Charlie replied: Hello! Thanks so much for pointing this out - replies are now (hopefully) fixed :)
I think it probably can be ethically justifiable to use AI to predict job performance if we use a definition of 'ethical' which means compliance with regulatory ethical frameworks, but only under very specific, carefully controlled circumstances. I also think the ethics of doing something like this vary based on who is using it as well: I will explain.
Speaking hypothetically, if this was going to be used by an *employer* I think the application would need to meet all of these criteria. I'm not an expert, but off the rip I think:
- No protected characteristics are used (e.g., race, gender, age, religion, disability).
- The model is transparent, explainable, and auditable (hard to decide thresholds).
- The predictions are used in conjunction with human judgment (how to achieve?).
- The AI is trained on relevant, validated indicators of performance (what could these be?).
- No proxies that may encode bias (e.g., zip code for socioeconomic status).
- There are fairness algorithms in place to mitigate disparate impact (look at classification resources on this site).
I think when you applied all of these things, you would have something that is fair by the book, but who knows if it could predict performance very well. And how would you even quantify performance? Categories, some kind of numerical value etc? So, maybe doable in compliance with regulation, but the practical value is debatable and the extent of how ethical this is in a more pure sense is still highly debatable. I think this makes it a much more interesting project to work on and discuss!

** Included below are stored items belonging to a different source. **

-- pv_equiv track=rewrite | github.com/SeaPickle755/conway-image-generator | RLE encode.py | create_pixel_art_grid
-- ===== SOURCE A (Python) =====
-- from typing import List, Tuple, Dict
--
-- def create_pixel_art_grid(
--     pixel_art_map: List[List[str]],
--     base_pattern: List[List[str]]
-- ) -> List[List[str]]:
--     """
--     Creates a large grid by tiling a base pattern only where the
--     pixel_art_map indicates an 'alive' cell ('o'). (Reused from previous turn).
--     """
--     if not base_pattern or not base_pattern[0] or not pixel_art_map:
--         return []
--
--     base_height = len(base_pattern)
--     base_width = len(base_pattern[0])
--     map_height = len(pixel_art_map)
--     map_width = len(pixel_art_map[0])
--
--     new_height = map_height * base_height
--     new_width = map_width * base_width
--
--     new_grid = [['.' for _ in range(new_width)] for _ in range(new_height)]
--
--     for map_r in range(map_height):
--         for map_c in range(map_width):
--             if pixel_art_map[map_r][map_c] == 'o':
--                 start_row = map_r * base_height
--                 start_col = map_c * base_width
--
--                 # Copy the base pattern into the tile area
--                 for r in range(base_height):
--                     for c in range(base_width):
--                         new_row = start_row + r
--                         new_col = start_col + c
--                         # Only copy the alive cells from the base pattern
--                         if base_pattern[r][c] == 'o':
--                             new_grid[new_row][new_col] = 'o'
--
--     return new_grid
-- ===== SOURCE B (Python) =====
-- from typing import List
--
--
-- def create_pixel_art_grid(
--     pixel_art_map: List[List[str]],
--     base_pattern: List[List[str]]
-- ) -> List[List[str]]:
--     """Build the tiled grid directly in output order, one row at a time."""
--     if not base_pattern or not base_pattern[0] or not pixel_art_map:
--         return []
--
--     base_height = len(base_pattern)
--     base_width = len(base_pattern[0])
--     map_width = len(pixel_art_map[0])
--
--     out = []
--     for new_r in range(len(pixel_art_map) * base_height):
--         map_row = pixel_art_map[new_r // base_height]
--         base_row = base_pattern[new_r % base_height]
--         row = []
--         for c in range(map_width):
--             if map_row[c] == 'o':
--                 row.extend('o' if base_row[k] == 'o' else '.'
--                            for k in range(base_width))
--             else:
--                 row.extend(['.'] * base_width)
--         out.append(row)
--     return out
-- ===== Notes on version B (the rewrite author's own statement) =====
-- stated objective: alternative
-- what changed: B builds each output row directly in output order from new_r//base_height and new_r%base_height, appending base-width blocks per map cell, instead of allocating a dot-filled grid and patching tiles into it with nested index writes.
import Mathlib
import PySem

Another thing to think about is what if this tool could be used by people *applying* for a job to predict their own performance. In this case, depending on model performance when certain data is added or not (hard to measure model performance anyway because would need a lot of data on outcomes for users advised in either direction) maybe you would include otherwise excluded data in training the model because you would want the best possible projection? Of course, the issue of how you quantify good/bad suitability is still difficult, but I could see this having an interesting utility - helping people avoid jobs where they may be overworked, mistreated, unhappy etc. Of course, if you built this kind of model who is to say that employers wouldn't begin using it even if it isn't intended for them.
This has been a long answer but in short I think, basically, that you can do this 'ethically' from the perspective of what the rules are, but more philosophically I don't know if it can be ethical. This is an interesting debate and question, and I think a really cool project this week would make this kind of model and also get into the weeds of is it ethical, is it not, how do we decide etc? It sounds like you might be doing this, and if so I am very much looking forward to your presentation on friday!
Hollytibble replied: You are right to be excited - be prepared to be both technically 'wowed' and filled with existential dread. Woo!
Hollytibble replied: also the voting function seems to be broken haha
Also another thought - for an employer maybe something better is just to flag somebody who definitely *wont* work out at the job due to some very specific criteria such as a conviction which will cause something like a DBS or Background check to fail, which is a requirement for the job.
In this case you could definitely say the model is completely ethical because it is just searching for a practically disqualifying criteria and marking the user as unsuitable because it is genuinely impossible.
In this case, you probably have to tackle preventing misuse - i.e. somebody applying the model to a criteria which is not practically disqualifying but preferentially disqualifying.
Also I suppose this then ends up being something different as a tool - I'm just thinking out loud.